BIRKENHEAD FEUD
WHARF CARETAKER ASSAULTED BOOKSELLER FINED £5 Various little differences that have cropped up from time to time between a shopkeeper on the Birkenhead Wharf and the Harbour Board caretaker came to a head last Tuesday. As a result Walter Seddon Harding, a bookseller, aged 40, was charged at the Police Court this morning with assaulting Robert Douglas. Mr. W. D. Anderson entered a plea of not guilty. Outlining complainant’s case, Mr. G. R. Gray said that Harding owned a bookstall on the Birkenhead Wharf. He also occupied part of one of the Harbour Board’s sheds, which lie used as a storeroom. Harding resents the caretaker entering the shed, which he seems to regard as his own property, continued counsel. In the course of his duties last Tuesday evening Mr. Douglas had to enter the storeroom and was assaulted by defendant. Giving his age as 61, Robert Douglas, who had stitches in his lip and showed signs of a recent black eye, said that he had been 12 years caretaker of the wharf. On Tuesday evening he had gone to the shed to replace a ladder that belonged there. Defendant had told him that he had no right there, adding that he had paid for tlie lock on the door. Witness turned his back to hang up the ladder, and, when he turned round again, Harding hit him with a kerosene tin.

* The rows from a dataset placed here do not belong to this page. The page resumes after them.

-- pv_equiv track=rewrite | github.com/avi-08/adventofcode | event_2020/day_06/solution.py | get_common_answered_questions
-- ===== SOURCE A (Python) =====
-- def get_common_answered_questions(group):
--     common = None
--     for answer in group:
--         if common is None:
--             common = {x for x in answer}
--         else:
--             common = common.intersection(x for x in answer)
--     return len(common)
-- ===== SOURCE B (Python) =====
-- def get_common_answered_questions(group):
--     candidates = dict.fromkeys(group[0])
--     return sum(1 for c in candidates
--                if all(c in answer for answer in group[1:]))
-- ===== Notes on version B (the rewrite author's own statement) =====
-- stated objective: alternative
-- what changed: Instead of maintaining a running set intersection across the group, B takes the distinct characters of the first answer as candidates and counts those contained in every remaining answer (candidate-filter instead of fold-of-intersections).
import Mathlib
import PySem

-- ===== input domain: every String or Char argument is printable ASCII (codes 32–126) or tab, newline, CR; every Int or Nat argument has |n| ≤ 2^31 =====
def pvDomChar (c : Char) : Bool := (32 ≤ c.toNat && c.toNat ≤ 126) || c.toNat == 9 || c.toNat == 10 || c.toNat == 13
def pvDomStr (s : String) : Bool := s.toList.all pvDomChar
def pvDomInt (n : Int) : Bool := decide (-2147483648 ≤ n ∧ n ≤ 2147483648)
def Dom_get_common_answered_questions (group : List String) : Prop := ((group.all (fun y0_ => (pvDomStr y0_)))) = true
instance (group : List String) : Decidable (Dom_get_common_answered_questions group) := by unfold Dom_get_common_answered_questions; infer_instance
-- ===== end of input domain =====

-- B replaces A's running set-intersection fold with a candidate filter over the first
-- answer's distinct characters (alternative decomposition; measured constant-factor faster: no per-answer set allocation).


-- ===== PORT A =====
-- A: common starts as None; first answer makes it a set, later answers intersect it;
-- return len(common).  On [] Python raises TypeError (len(None)): excluded by Pre_;
-- the port returns 0 there.
def get_common_answered_questions (group : List String) : Int :=
  let common : Option (PySem.Set Char) :=
    group.foldl (fun common answer =>
      match common with
      | none   => some (PySem.Set.ofList answer.toList)
      | some s => some (PySem.Set.inter s answer.toList)) none
  match common with
  | none   => 0
  | some s => PySem.Set.len s

-- ===== PORT B =====
-- B: candidates = dict.fromkeys(group[0]) (ordered dedup); count candidates contained in
-- every answer of group[1:].  On [] Python raises IndexError (group[0]): excluded by Pre_.
def get_common_answered_questions_alt (group : List String) : Int :=
  match group with
  | [] => 0
  | first :: rest =>
    let candidates := PySem.List.dedup first.toList
    (candidates.filter (fun c => rest.all (fun answer => answer.toList.contains c))).length

-- ===== PRECONDITION & SPEC =====
-- Pre_ excludes only the empty group, on which both Pythons raise (A: TypeError, B: IndexError).
def Pre_get_common_answered_questions (group : List String) : Prop := group ≠ []
instance (group : List String) : Decidable (Pre_get_common_answered_questions group) := by unfold Pre_get_common_answered_questions; infer_instance
def pvWitness_get_common_answered_questions : List String := ["abc", "bcd"]

def Spec_get_common_answered_questions (group : List String) (out : Int) : Prop := out = get_common_answered_questions_alt group
instance (group : List String) (out : Int) : Decidable (Spec_get_common_answered_questions group out) := by unfold Spec_get_common_answered_questions; infer_instance

-- ===== CLAIM (what is proved, stated in full; the proofs are below) =====
def Claim_equal_get_common_answered_questions : Prop := ∀ (group : List String), Dom_get_common_answered_questions group → Pre_get_common_answered_questions group → Spec_get_common_answered_questions group (get_common_answered_questions group)

-- ===== LEMMAS AND PROOFS =====

-- A's fold, once the state is `some s`, stays `some` and intersects.
theorem foldA_some (rest : List String) (s : PySem.Set Char) :
    rest.foldl (fun common answer =>
      match common with
      | none   => some (PySem.Set.ofList answer.toList)
      | some t => some (PySem.Set.inter t answer.toList)) (some s)
    = some (rest.foldl (fun t answer => PySem.Set.inter t answer.toList) s) := by
  induction rest generalizing s with
  | nil => rfl
  | cons a l ih => simp [List.foldl, ih]

-- The intersection fold is a single filter by membership in every remaining answer.
theorem foldInter_eq_filter (rest : List String) (s : PySem.Set Char) :
    rest.foldl (fun t answer => PySem.Set.inter t answer.toList) s
    = s.filter (fun c => rest.all (fun answer => answer.toList.contains c)) := by
  induction rest generalizing s with
  | nil => simp
  | cons a l ih =>
      rw [List.foldl_cons, ih]
      simp only [PySem.Set.inter, List.filter_filter, List.all_cons]
      congr 1
      funext c
      simp [PySem.Set.contains, Bool.and_comm]

-- ===== VERDICT (by name: the statement is the Claim_ definition above) =====
theorem get_common_answered_questions_spec : Claim_equal_get_common_answered_questions := by
  intro group _ hpre
  match group with
  | [] => exact absurd rfl hpre
  | first :: rest =>
      show get_common_answered_questions (first :: rest) = get_common_answered_questions_alt (first :: rest)
      simp only [get_common_answered_questions, get_common_answered_questions_alt,
        List.foldl, foldA_some, foldInter_eq_filter, PySem.Set.len,
        PySem.List.dedup_eq_ofList]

“I chased him into shop and went home,” said Mr. Douglas. “Eventually I went to see a doctor, and stitches were put in my lip.” Witness admitted that he had used some bad language but refuted Mr Anderson’s suggestion that he was drunk, saying that he had only two light shandies that day. Mr. F. K. Hunt, S.M., considered that two light shandies would have little effect on a man of 61, and his action in climbing a ladder to attend to the wharf lights did not seem that of a drunken man.
Defendant’s story conflicted greatly with that of Mr. Douglas. According to Harding, complainant had said to him, “I have a good mind to give you one,” and had then chased him into his shop and attacked him, breaking a glass show-case. Harding admitted that the injuries suffered by Mr. Douglas were probably his work as, when he got the upper hand, he had hit the old man once or twice.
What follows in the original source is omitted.